The practitioner, Ruth Wallis, with whom I shared a happy day last week (see my blog of 5 Feb), has emailed me with a slight correction to what I wrote. Apparently students were told to end the first treatment with Ht 7 rather than a source point of the element they have chosen only if they could not decide which element to choose. As she puts it, “If I am happy with the CF then I do not use Ht 7”, adding that “you have at the back of your mind it’s all too easy to think 'O its ok not to assign a CF straight away because you can always use Ht 7 after AE'.”
And therein lies the problem, and what I consider to be the mistake. This is my reply to her: “But who is “happy with the CF” at the first treatment? That’s really the problem. People are so worried about getting the “right CF” straightaway that they don’t give themselves time to address the elements and instead reach for Ht 7. You are right when you say about it being easy to grab at Ht 7 instead of looking for the element. I’m going to write a follow-up email based on what you wrote. Thanks for stimulating me!”

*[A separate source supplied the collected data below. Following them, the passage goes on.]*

-- pv_equiv track=rewrite | github.com/msaad00/agent-bom | src/agent_bom/ast_js_ts.py | _frameworks_from_js_modules
-- ===== SOURCE A (Python) =====
-- _JS_TS_FRAMEWORK_HINTS: dict[str, str] = {
--     "@modelcontextprotocol/sdk": "MCP",
--     "@anthropic-ai/sdk": "Anthropic",
--     "anthropic": "Anthropic",
--     "@langchain": "LangChain",
--     "langchain": "LangChain",
--     "@openai/agents": "OpenAI Agents",
--     "openai": "OpenAI",
--     "@mastra/core": "Mastra",
--     "mastra": "Mastra",
--     "@vercel/ai": "Vercel AI SDK",
-- }
--
-- def _frameworks_from_js_modules(module_names: set[str]) -> list[str]:
--     frameworks: set[str] = set()
--     for module_name in module_names:
--         normalized = module_name.strip().lower()
--         for prefix, framework in _JS_TS_FRAMEWORK_HINTS.items():
--             if normalized == prefix or normalized.startswith(f"{prefix}/"):
--                 frameworks.add(framework)
--     return sorted(frameworks)
-- ===== SOURCE B (Python) =====
-- _JS_TS_FRAMEWORK_HINTS: dict[str, str] = {
--     "@modelcontextprotocol/sdk": "MCP",
--     "@anthropic-ai/sdk": "Anthropic",
--     "anthropic": "Anthropic",
--     "@langchain": "LangChain",
--     "langchain": "LangChain",
--     "@openai/agents": "OpenAI Agents",
--     "openai": "OpenAI",
--     "@mastra/core": "Mastra",
--     "mastra": "Mastra",
--     "@vercel/ai": "Vercel AI SDK",
-- }
--
-- def _frameworks_from_js_modules(module_names):
--     frameworks = set()
--     for module_name in module_names:
--         s = module_name.strip().lower()
--         # candidates: every prefix of s ending at a slash boundary, plus s itself
--         candidates = [s[:i] for i, c in enumerate(s) if c == '/'] + [s]
--         for cand in candidates:
--             fw = _JS_TS_FRAMEWORK_HINTS.get(cand)
--             if fw is not None:
--                 frameworks.add(fw)
--     return sorted(frameworks)
-- ===== Notes on version B (the rewrite author's own statement) =====
-- stated objective: idiomatic
-- what changed: Instead of scanning the whole 10-entry hint table per module with equality/startswith tests, B generates the module's '/'-boundary prefixes (plus the full name, typically 1-2 candidates) and looks each up directly in the hint dict with .get.
import Mathlib
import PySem

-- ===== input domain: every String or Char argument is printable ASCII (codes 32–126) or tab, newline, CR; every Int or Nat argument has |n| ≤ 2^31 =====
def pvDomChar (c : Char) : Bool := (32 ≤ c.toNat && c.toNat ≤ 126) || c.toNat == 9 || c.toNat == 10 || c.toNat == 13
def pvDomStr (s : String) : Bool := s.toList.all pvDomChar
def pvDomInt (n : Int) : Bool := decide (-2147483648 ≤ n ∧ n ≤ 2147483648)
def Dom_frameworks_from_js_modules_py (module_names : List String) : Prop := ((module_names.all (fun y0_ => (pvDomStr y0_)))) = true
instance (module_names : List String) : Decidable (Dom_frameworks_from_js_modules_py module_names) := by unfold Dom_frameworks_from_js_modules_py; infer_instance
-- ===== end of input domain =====

-- B replaces A's per-module scan of the whole hint table by direct dict lookups of the
-- module's own '/'-boundary prefixes (idiomatic dict lookup; return value proved equal).

-- the hint table, in source order (A iterates its .items())
def pvHints : List (String × String) :=
  [("@modelcontextprotocol/sdk", "MCP"),
   ("@anthropic-ai/sdk", "Anthropic"),
   ("anthropic", "Anthropic"),
   ("@langchain", "LangChain"),
   ("langchain", "LangChain"),
   ("@openai/agents", "OpenAI Agents"),
   ("openai", "OpenAI"),
   ("@mastra/core", "Mastra"),
   ("mastra", "Mastra"),
   ("@vercel/ai", "Vercel AI SDK")]

-- ===== PORT A =====
def pvInnerA (fw : PySem.Set String) (normalized : String) : PySem.Set String :=
  pvHints.foldl (fun fw pf =>
    if normalized = pf.1 ∨ PySem.Str.startswith normalized (pf.1 ++ "/") = true then
      PySem.Set.add fw pf.2
    else fw) fw

def frameworks_from_js_modules_py (module_names : List String) : List String :=
  let frameworks : PySem.Set String :=
    module_names.foldl (fun fw module_name =>
      pvInnerA fw (PySem.Str.lower (PySem.Str.strip module_name))) PySem.Set.empty
  PySem.List.sorted frameworks (fun x => x) false

-- ===== PORT B =====
-- the same table as a dict, looked up with .get
def pvHintsD : PySem.Dict String String := PySem.Dict.ofList pvHints

-- [s[:i] for i, c in enumerate(s) if c == '/'] + [s]
def pvCandidates (s : String) : List String :=
  ((PySem.List.enumerate s.toList 0).filter (fun ic => ic.2 == '/')).map
    (fun ic => PySem.Str.slice s none (some ic.1)) ++ [s]

def pvInnerB (fw : PySem.Set String) (s : String) : PySem.Set String :=
  (pvCandidates s).foldl (fun fw cand =>
    match PySem.Dict.get? pvHintsD cand with
    | some f => PySem.Set.add fw f
    | none => fw) fw

def frameworks_from_js_modules_py_alt (module_names : List String) : List String :=
  let frameworks : PySem.Set String :=
    module_names.foldl (fun fw module_name =>
      pvInnerB fw (PySem.Str.lower (PySem.Str.strip module_name))) PySem.Set.empty
  PySem.List.sorted frameworks (fun x => x) false

-- ===== PRECONDITION & SPEC =====
def Spec_frameworks_from_js_modules_py (module_names : List String) (out : List String) : Prop := out = frameworks_from_js_modules_py_alt module_names
instance (module_names : List String) (out : List String) : Decidable (Spec_frameworks_from_js_modules_py module_names out) := by unfold Spec_frameworks_from_js_modules_py; infer_instance

-- ===== CLAIM (what is proved, stated in full; the proofs are below) =====
def Claim_equal_frameworks_from_js_modules_py : Prop := ∀ (module_names : List String), Dom_frameworks_from_js_modules_py module_names → Spec_frameworks_from_js_modules_py module_names (frameworks_from_js_modules_py module_names)

-- ===== LEMMAS AND PROOFS =====

-- membership through A's inner fold
theorem pv_mem_foldA (l : List (String × String)) (s : String)
    (fw : PySem.Set String) (f : String) :
    f ∈ l.foldl (fun fw pf =>
        if s = pf.1 ∨ PySem.Str.startswith s (pf.1 ++ "/") = true then
          PySem.Set.add fw pf.2
        else fw) fw ↔
      f ∈ fw ∨ ∃ pf ∈ l, (s = pf.1 ∨ PySem.Str.startswith s (pf.1 ++ "/") = true) ∧ f = pf.2 := by
  induction l generalizing fw with
  | nil => simp
  | cons p t ih =>
    simp only [List.foldl_cons, ih, List.mem_cons]
    by_cases h : s = p.1 ∨ PySem.Str.startswith s (p.1 ++ "/") = true
    · simp only [if_pos h, PySem.Set.mem_add]
      constructor
      · rintro ((hf | rfl) | ⟨pf, hpf, hc, rfl⟩)
        · exact Or.inl hf
        · exact Or.inr ⟨p, Or.inl rfl, h, rfl⟩
        · exact Or.inr ⟨pf, Or.inr hpf, hc, rfl⟩
      · rintro (hf | ⟨pf, (rfl | hpf), hc, rfl⟩)
        · exact Or.inl (Or.inl hf)
        · exact Or.inl (Or.inr rfl)
        · exact Or.inr ⟨pf, hpf, hc, rfl⟩
    · simp only [if_neg h]
      constructor
      · rintro (hf | ⟨pf, hpf, hc, rfl⟩)
        · exact Or.inl hf
        · exact Or.inr ⟨pf, Or.inr hpf, hc, rfl⟩
      · rintro (hf | ⟨pf, (rfl | hpf), hc, rfl⟩)
        · exact Or.inl hf
        · exact absurd hc h
        · exact Or.inr ⟨pf, hpf, hc, rfl⟩

theorem pv_nodup_foldA (l : List (String × String)) (s : String)
    (fw : PySem.Set String) (h : fw.Nodup) :
    (l.foldl (fun fw pf =>
        if s = pf.1 ∨ PySem.Str.startswith s (pf.1 ++ "/") = true then
          PySem.Set.add fw pf.2
        else fw) fw).Nodup := by
  induction l generalizing fw with
  | nil => simpa
  | cons p t ih =>
    simp only [List.foldl_cons]
    split
    · exact ih _ (PySem.Set.nodup_add _ _ h)
    · exact ih _ h

-- membership through B's inner fold
theorem pv_mem_foldB (l : List String)
    (fw : PySem.Set String) (f : String) :
    f ∈ l.foldl (fun fw cand => match PySem.Dict.get? pvHintsD cand with
        | some v => PySem.Set.add fw v
        | none => fw) fw ↔
      f ∈ fw ∨ ∃ cand ∈ l, PySem.Dict.get? pvHintsD cand = some f := by
  induction l generalizing fw with
  | nil => simp
  | cons x t ih =>
    simp only [List.foldl_cons, ih, List.mem_cons]
    cases hx : PySem.Dict.get? pvHintsD x with
    | none =>
      constructor
      · rintro (hf | ⟨c, hc, hg⟩)
        · exact Or.inl hf
        · exact Or.inr ⟨c, Or.inr hc, hg⟩
      · rintro (hf | ⟨c, (rfl | hc), hg⟩)
        · exact Or.inl hf
        · exact absurd hg (by simp [hx])
        · exact Or.inr ⟨c, hc, hg⟩
    | some v =>
      simp only [PySem.Set.mem_add]
      constructor
      · rintro ((hf | rfl) | ⟨c, hc, hg⟩)
        · exact Or.inl hf
        · exact Or.inr ⟨x, Or.inl rfl, hx⟩
        · exact Or.inr ⟨c, Or.inr hc, hg⟩
      · rintro (hf | ⟨c, (rfl | hc), hg⟩)
        · exact Or.inl (Or.inl hf)
        · rw [hx] at hg; exact Or.inl (Or.inr (Option.some_injective _ hg.symm))
        · exact Or.inr ⟨c, hc, hg⟩

theorem pv_nodup_foldB (l : List String)
    (fw : PySem.Set String) (h : fw.Nodup) :
    (l.foldl (fun fw cand => match PySem.Dict.get? pvHintsD cand with
        | some v => PySem.Set.add fw v
        | none => fw) fw).Nodup := by
  induction l generalizing fw with
  | nil => simpa
  | cons x t ih =>
    simp only [List.foldl_cons]
    cases hx : PySem.Dict.get? pvHintsD x <;> simp only [hx]
    · exact ih _ h
    · exact ih _ (PySem.Set.nodup_add _ _ h)

-- characterisation of '/'-boundary prefixes on the char level
theorem pv_prefix_slash (cs ps : List Char) :
    (ps ++ ['/']) <+: cs ↔ ∃ k, ∃ h : k < cs.length, cs[k] = '/' ∧ ps = cs.take k := by
  constructor
  · intro h
    refine ⟨ps.length, ?_, ?_, ?_⟩
    · have := h.length_le; simp at this; omega
    · have h1 := h.getElem (i := ps.length) (by simp)
      simpa using h1.symm
    · have h2 : ps <+: cs := (List.prefix_append ps ['/']).trans h
      exact List.prefix_iff_eq_take.mp h2
  · rintro ⟨k, hk, hc, rfl⟩
    have : cs.take (k + 1) = cs.take k ++ ['/'] := by
      rw [List.take_succ]
      simp [List.getElem?_eq_getElem hk, hc]
    rw [← this]
    exact List.take_prefix _ _

-- membership in B's candidate list
theorem pv_mem_candidates (s p : String) :
    p ∈ pvCandidates s ↔
      p = s ∨ ∃ k, ∃ h : k < s.toList.length, s.toList[k] = '/' ∧ p.toList = s.toList.take k := by
  simp only [pvCandidates, List.mem_append, List.mem_singleton, List.mem_map, List.mem_filter,
    PySem.List.mem_enumerate_iff]
  constructor
  · rintro (⟨ic, ⟨⟨k, hk, rfl⟩, hsl⟩, rfl⟩ | rfl)
    · right
      refine ⟨k, hk, by simpa using hsl, ?_⟩
      have h0 : ((0 : Int) + (k : Int)) = ((k : Int)) := by omega
      simp [h0, PySem.Str.toList_slice, PySem.Chars.slice_eq_listSlice,
        PySem.List.slice_to_natCast]
    · exact Or.inl rfl
  · rintro (rfl | ⟨k, hk, hc, hp⟩)
    · exact Or.inr rfl
    · left
      refine ⟨((0 : Int) + (k : Int), '/'), ⟨⟨k, hk, by simp [hc]⟩, by simp⟩, ?_⟩
      apply String.ext
      rw [hp]
      simp [PySem.Str.toList_slice, PySem.Chars.slice_eq_listSlice, PySem.List.slice_to_natCast]

-- A's match condition ↔ p is a candidate of s
theorem pv_cond_iff (s p : String) :
    (s = p ∨ PySem.Str.startswith s (p ++ "/") = true) ↔ p ∈ pvCandidates s := by
  rw [pv_mem_candidates, PySem.Str.startswith_eq, PySem.Chars.startswith_iff]
  have happ : (p ++ "/").toList = p.toList ++ ['/'] := by simp
  rw [happ, pv_prefix_slash]
  constructor
  · rintro (rfl | ⟨k, hk, hc, ht⟩)
    · exact Or.inl rfl
    · exact Or.inr ⟨k, hk, hc, ht⟩
  · rintro (rfl | ⟨k, hk, hc, ht⟩)
    · exact Or.inl rfl
    · exact Or.inr ⟨k, hk, hc, ht⟩

-- per-module: the frameworks A adds are exactly the frameworks B adds
theorem pv_core (s f : String) :
    (∃ pf ∈ pvHints, (s = pf.1 ∨ PySem.Str.startswith s (pf.1 ++ "/") = true) ∧ f = pf.2) ↔
      ∃ cand ∈ pvCandidates s, PySem.Dict.get? pvHintsD cand = some f := by
  constructor
  · rintro ⟨pf, hmem, hcond, rfl⟩
    refine ⟨pf.1, (pv_cond_iff s pf.1).mp hcond, ?_⟩
    fin_cases hmem <;> decide
  · rintro ⟨cand, hmem, hget⟩
    have h : ∃ pf ∈ pvHints, cand = pf.1 ∧ f = pf.2 := by
      have hd : pvHintsD = PySem.Dict.mk pvHints := by decide
      rw [hd] at hget
      simp only [pvHints, PySem.Dict.get?_mk_cons] at hget
      simp only [pvHints, List.mem_cons]
      split_ifs at hget with h1 h2 h3 h4 h5 h6 h7 h8 h9 h10 <;>
        simp_all <;> tauto
    obtain ⟨pf, hpf, rfl, rfl⟩ := h
    exact ⟨pf, hpf, (pv_cond_iff s pf.1).mpr hmem, rfl⟩

theorem pv_mem_A (module_names : List String) (fw : PySem.Set String) (f : String) :
    f ∈ module_names.foldl (fun fw m => pvInnerA fw (PySem.Str.lower (PySem.Str.strip m))) fw ↔
      f ∈ fw ∨ ∃ m ∈ module_names, ∃ pf ∈ pvHints,
        (PySem.Str.lower (PySem.Str.strip m) = pf.1 ∨
          PySem.Str.startswith (PySem.Str.lower (PySem.Str.strip m)) (pf.1 ++ "/") = true) ∧ f = pf.2 := by
  induction module_names generalizing fw with
  | nil => simp
  | cons m t ih =>
    rw [List.foldl_cons, ih]
    simp only [pvInnerA]
    rw [pv_mem_foldA]
    simp only [List.mem_cons]
    constructor
    · rintro ((hf | h) | ⟨m', hm', h⟩)
      · exact Or.inl hf
      · exact Or.inr ⟨m, Or.inl rfl, h⟩
      · exact Or.inr ⟨m', Or.inr hm', h⟩
    · rintro (hf | ⟨m', (rfl | hm'), h⟩)
      · exact Or.inl (Or.inl hf)
      · exact Or.inl (Or.inr h)
      · exact Or.inr ⟨m', hm', h⟩

theorem pv_mem_B (module_names : List String) (fw : PySem.Set String) (f : String) :
    f ∈ module_names.foldl (fun fw m => pvInnerB fw (PySem.Str.lower (PySem.Str.strip m))) fw ↔
      f ∈ fw ∨ ∃ m ∈ module_names, ∃ cand ∈ pvCandidates (PySem.Str.lower (PySem.Str.strip m)),
        PySem.Dict.get? pvHintsD cand = some f := by
  induction module_names generalizing fw with
  | nil => simp
  | cons m t ih =>
    rw [List.foldl_cons, ih]
    simp only [pvInnerB]
    rw [pv_mem_foldB]
    simp only [List.mem_cons]
    constructor
    · rintro ((hf | h) | ⟨m', hm', h⟩)
      · exact Or.inl hf
      · exact Or.inr ⟨m, Or.inl rfl, h⟩
      · exact Or.inr ⟨m', Or.inr hm', h⟩
    · rintro (hf | ⟨m', (rfl | hm'), h⟩)
      · exact Or.inl (Or.inl hf)
      · exact Or.inl (Or.inr h)
      · exact Or.inr ⟨m', hm', h⟩

theorem pv_nodup_A (module_names : List String) (fw : PySem.Set String) (h : fw.Nodup) :
    (module_names.foldl (fun fw m => pvInnerA fw (PySem.Str.lower (PySem.Str.strip m))) fw).Nodup := by
  induction module_names generalizing fw with
  | nil => simpa
  | cons m t ih =>
    rw [List.foldl_cons]
    exact ih (pvInnerA fw (PySem.Str.lower (PySem.Str.strip m)))
      (pv_nodup_foldA pvHints (PySem.Str.lower (PySem.Str.strip m)) fw h)

theorem pv_nodup_B (module_names : List String) (fw : PySem.Set String) (h : fw.Nodup) :
    (module_names.foldl (fun fw m => pvInnerB fw (PySem.Str.lower (PySem.Str.strip m))) fw).Nodup := by
  induction module_names generalizing fw with
  | nil => simpa
  | cons m t ih =>
    rw [List.foldl_cons]
    exact ih (pvInnerB fw (PySem.Str.lower (PySem.Str.strip m)))
      (pv_nodup_foldB (pvCandidates (PySem.Str.lower (PySem.Str.strip m))) fw h)

-- ===== VERDICT (by name: the statement is the Claim_ definition above) =====
theorem frameworks_from_js_modules_py_spec : Claim_equal_frameworks_from_js_modules_py := by
  intro module_names _
  unfold Spec_frameworks_from_js_modules_py
  simp only [frameworks_from_js_modules_py, frameworks_from_js_modules_py_alt, PySem.Set.empty]
  apply PySem.List.sorted_eq_sorted_of_perm _ _ _ (fun a b h => h)
  rw [List.perm_ext_iff_of_nodup (pv_nodup_A _ _ List.nodup_nil) (pv_nodup_B _ _ List.nodup_nil)]
  intro f
  rw [pv_mem_A, pv_mem_B]
  constructor
  · rintro (h | ⟨m, hm, h⟩)
    · simp [PySem.Set.empty] at h
    · exact Or.inr ⟨m, hm, (pv_core _ f).mp h⟩
  · rintro (h | ⟨m, hm, h⟩)
    · simp [PySem.Set.empty] at h
    · exact Or.inr ⟨m, hm, (pv_core _ f).mpr h⟩
-- the recursive call non_emptyness_check(…, [s], s, 'from_acc') has recursion depth ≤ 1 in
-- Python (in 'from_acc' mode the function returns before its loop whenever reachable_acc ≠ []),
-- so the mutual ports below are Python-exact for any fuel ≥ 2; the top entry uses fuel 2.
mutual
def necAux : Nat → List Int → List Int → List Int → Int → String → Bool × String
  | 0, _, _, _, _, _ => (false, "")
  | fuel+1, ei, eo, accl, start, mode =>
    if accl.length = 0 then (false, "no_acc_state")
    else
      let racc := loopA ei eo accl start [start] [] [] (invA_init ei eo start)
      if mode = "from_acc" ∧ 0 < racc.length then (true, "non_empty")
      else necFor fuel ei eo start racc false
termination_by fuel => (fuel, 0)

-- the 'for s in reachable_acc' loop; the flag is acc_has_been_reached
def necFor : Nat → List Int → List Int → Int → List Int → Bool → Bool × String
  | _, _, _, _, [], reached =>
    if !reached then (false, "no_acc_reached") else (false, "no_acc_selfreached")
  | fuel, ei, eo, start, s :: rest, _ =>
    let _dist := get_minimal_distance ei eo start s
    let r := necAux fuel ei eo [s] s "from_acc"
    if r.1 then (true, "non_empty") else necFor fuel ei eo start rest true
termination_by fuel _ _ _ racc _ => (fuel, racc.length + 1)
end

def non_emptyness_check (edge_in : List Int) (edge_out : List Int) (acc : List Int) (start : Int) (mode : String) : Bool × String :=
  necAux 2 edge_in edge_out acc start mode

-- ===== PORT B =====
-- adjacency dict of Source B: adj.setdefault(u, []).append(v) over zip(edge_in, edge_out)
def adjB (ei eo : List Int) : PySem.Dict Int (List Int) :=
  (ei.zip eo).foldl (fun d p => d.modify p.1 [] (fun l => l ++ [p.2])) PySem.Dict.empty

-- inner and outer folds of Source B's frontier expansion, named for the termination
-- and correctness lemmas (definitionally the folds appearing in loopB)
def binner (xs : List Int) (q : List Int × List Int) : List Int × List Int :=
  xs.foldl (fun q v => if v ∈ q.1 then q else (q.1 ++ [v], q.2 ++ [v])) q

def bouter (adj : PySem.Dict Int (List Int)) (frontier : List Int) (q : List Int × List Int) : List Int × List Int :=
  frontier.foldl (fun q u => binner (adj.getD u []) q) q
-- pv_equiv track=rewrite | github.com/matthieuCantat/python | script/rotateBB_getOrientPosition.py | array_flatTo3by3
-- ===== SOURCE A (Python) =====
-- def array_flatTo3by3( flatArray ):
--
-- 	array3by3 = []
-- 	tmp       = []
--
-- 	for e in flatArray:
-- 		tmp.append( e )
-- 		if( len( tmp ) == 3 ):
-- 			array3by3.append( tmp )
-- 			tmp = []
--
-- 	return array3by3
-- ===== SOURCE B (Python) =====
-- def array_flatTo3by3(flatArray):
--     n = len(flatArray)
--     return [flatArray[i:i + 3] for i in range(0, n - n % 3, 3)]
-- ===== Notes on version B (the rewrite author's own statement) =====
-- stated objective: idiomatic
-- what changed: Replaces the element-by-element buffer-and-flush loop by a slice comprehension over start indices 0,3,6,... up to n - n%3, so the trailing incomplete group is dropped by the range bound instead of by leftover buffer state.
import Mathlib
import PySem

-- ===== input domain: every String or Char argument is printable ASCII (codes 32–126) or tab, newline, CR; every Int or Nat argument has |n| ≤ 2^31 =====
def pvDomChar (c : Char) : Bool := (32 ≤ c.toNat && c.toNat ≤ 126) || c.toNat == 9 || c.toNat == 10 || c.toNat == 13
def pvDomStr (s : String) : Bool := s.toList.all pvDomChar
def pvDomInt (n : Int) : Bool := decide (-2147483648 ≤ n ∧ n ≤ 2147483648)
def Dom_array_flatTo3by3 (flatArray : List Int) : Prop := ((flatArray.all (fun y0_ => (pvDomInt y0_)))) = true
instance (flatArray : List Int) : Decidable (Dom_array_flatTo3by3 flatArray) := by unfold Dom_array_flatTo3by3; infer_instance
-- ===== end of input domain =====

-- B replaces A's buffer-and-flush loop by a slice comprehension over start indices stepping by 3 (objective: idiomatic); equal cost.


-- ===== PORT A =====
def array_flatTo3by3 (flatArray : List Int) : List (List Int) :=
  (flatArray.foldl
    (fun (st : List (List Int) × List Int) e =>
      let tmp := st.2 ++ [e]
      if tmp.length == 3 then (st.1 ++ [tmp], ([] : List Int)) else (st.1, tmp))
    ([], [])).1

-- ===== PORT B =====
def array_flatTo3by3_alt (flatArray : List Int) : List (List Int) :=
  let n : Int := flatArray.length
  (PySem.List.pyRange 0 (n - PySem.Int.mod n 3) 3).map
    (fun i => PySem.List.slice flatArray (some i) (some (i + 3)))

-- ===== PRECONDITION & SPEC =====
def Spec_array_flatTo3by3 (flatArray : List Int) (out : List (List Int)) : Prop := out = array_flatTo3by3_alt flatArray
instance (flatArray : List Int) (out : List (List Int)) : Decidable (Spec_array_flatTo3by3 flatArray out) := by unfold Spec_array_flatTo3by3; infer_instance

-- ===== CLAIM (what is proved, stated in full; the proofs are below) =====
def Claim_equal_array_flatTo3by3 : Prop := ∀ (flatArray : List Int), Dom_array_flatTo3by3 flatArray → Spec_array_flatTo3by3 flatArray (array_flatTo3by3 flatArray)

-- ===== LEMMAS AND PROOFS =====

-- proof-side characterisation: take three, recurse
def chunk3 : List Int → List (List Int)
  | a :: b :: c :: rest => [a, b, c] :: chunk3 rest
  | _ => []

lemma alt_closed (xs : List Int) :
    array_flatTo3by3_alt xs
      = (List.range (xs.length / 3)).map (fun k => (xs.drop (3 * k)).take 3) := by
  simp only [array_flatTo3by3_alt]
  rw [PySem.List.pyRange_of_pos 0 _ (by norm_num), List.map_map]
  have hcount :
      (if (0 : Int) < (xs.length : Int) - PySem.Int.mod (xs.length : Int) 3
        then (((xs.length : Int) - PySem.Int.mod (xs.length : Int) 3 - 0 + 3 - 1) / 3).toNat
        else 0) = xs.length / 3 := by
    have hm : PySem.Int.mod ((xs.length : Int)) 3 = (xs.length : Int) % 3 := by
      simp [PySem.Int.mod, Int.fmod_eq_emod]
    rw [hm]
    by_cases hpos : (0 : Int) < (xs.length : Int) - (xs.length : Int) % 3
    · rw [if_pos hpos]; omega
    · rw [if_neg hpos]; omega
  rw [hcount]
  refine List.map_congr_left (fun k _ => ?_)
  simp only [Function.comp]
  rw [PySem.List.slice_toNat xs (by positivity) (by positivity)]
  have e1 : ((0 : Int) + 3 * (k : Int)).toNat = 3 * k := by omega
  have e2 : ((0 : Int) + 3 * (k : Int) + 3).toNat = 3 * k + 3 := by omega
  rw [e1, e2]
  simp

lemma closed_eq_chunk3 (xs : List Int) :
    (List.range (xs.length / 3)).map (fun k => (xs.drop (3 * k)).take 3) = chunk3 xs := by
  induction xs using chunk3.induct with
  | case1 a b c rest ih =>
    have hlen : (a :: b :: c :: rest).length / 3 = rest.length / 3 + 1 := by
      simp; omega
    rw [hlen, List.range_succ_eq_map, List.map_cons, List.map_map, chunk3]
    refine congrArg₂ _ (by simp) ?_
    rw [← ih]
    refine List.map_congr_left (fun k _ => ?_)
    simp [Function.comp, show 3 * (k + 1) = 3 * k + 1 + 1 + 1 from by ring,
      List.drop_succ_cons]
  | case2 xs h =>
    match xs, h with
    | [], _ => simp [chunk3]
    | [a], _ => simp [chunk3]
    | [a, b], _ => simp [chunk3]
    | a :: b :: c :: rest, h => exact (h a b c rest rfl).elim

lemma loopA_eq (xs : List Int) : ∀ (acc : List (List Int)),
    (xs.foldl
      (fun (st : List (List Int) × List Int) e =>
        let tmp := st.2 ++ [e]
        if tmp.length == 3 then (st.1 ++ [tmp], ([] : List Int)) else (st.1, tmp))
      (acc, [])).1 = acc ++ chunk3 xs := by
  induction xs using chunk3.induct with
  | case1 a b c rest ih =>
    intro acc
    have h3 : (List.foldl
        (fun (st : List (List Int) × List Int) e =>
          let tmp := st.2 ++ [e]
          if tmp.length == 3 then (st.1 ++ [tmp], ([] : List Int)) else (st.1, tmp))
        (acc, []) [a, b, c]) = (acc ++ [[a, b, c]], []) := by
      simp [List.foldl]
    rw [show a :: b :: c :: rest = [a, b, c] ++ rest from rfl, List.foldl_append, h3,
      ih (acc ++ [[a, b, c]])]
    simp [chunk3]
  | case2 xs h =>
    match xs, h with
    | [], _ => intro acc; simp [chunk3]
    | [a], _ => intro acc; simp [chunk3, List.foldl]
    | [a, b], _ => intro acc; simp [chunk3, List.foldl]
    | a :: b :: c :: rest, h => exact (h a b c rest rfl).elim

-- ===== VERDICT (by name: the statement is the Claim_ definition above) =====
theorem array_flatTo3by3_spec : Claim_equal_array_flatTo3by3 := by
  intro flatArray _
  unfold Spec_array_flatTo3by3 array_flatTo3by3
  rw [alt_closed, closed_eq_chunk3]
  simpa using loopA_eq flatArray []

Each treatment is there to ask a question of the elements and we must get used to gauging their responses so that they eventually guide us to the right element. Note the word “eventually”. We should not try to model ourselves on the example of JR Worsley, who some of us will remember saying with conviction after only a few minutes with the patient that “he/she is Wood”. He would say that we would all be as proficient as he was at diagnosing the elements if we had done the same 40 or more years he had. But few of any us have this amount of experience. I have completed some 30 years as a five element acupuncturist, and still acknowledge that I need quite a few treatments before I am ready to convince myself that I am treating the right element.
Because element-diagnosis is such a rarefied skill, we should waste no time in the practice room. And by not addressing a particular element by reaching instead for Ht 7 we are doing that. The Ht 7 treatment will tell us precisely nothing about the patient’s element (unless by chance they happen to be Inner Fire), and it will only defer to the next treatment what some seem to regard as the dreaded moment when they have to make up their minds and plump for one element. It is far better gradually to train ourselves not to be fearful of “not being sure” of the element, and instead accept, as I do, that the initial absolutely necessary period of uncertainty, often extending to several weeks of treatment if not more, is a natural part of the process and not to be feared. We should not be surprised at the difficulty of pinpointing the unique complexities of each human shaped by one particular element.
And even JR would query his own diagnosis. I remember him saying about a patient of mine, “That’s odd. I’m sure he is Earth, and yet his colour is not Earth’s colour”, and he went away puzzling about that.
We should all enjoy the mysterious world which each human being opens up to us, and accept that this ultimate unknowability makes our work to fathom which element lies at the heart of each of us difficult but enthralling. And we should never be in a hurry, always remembering one of my mantras “Don’t worry, don’t hurry!” Patients don’t if we don’t.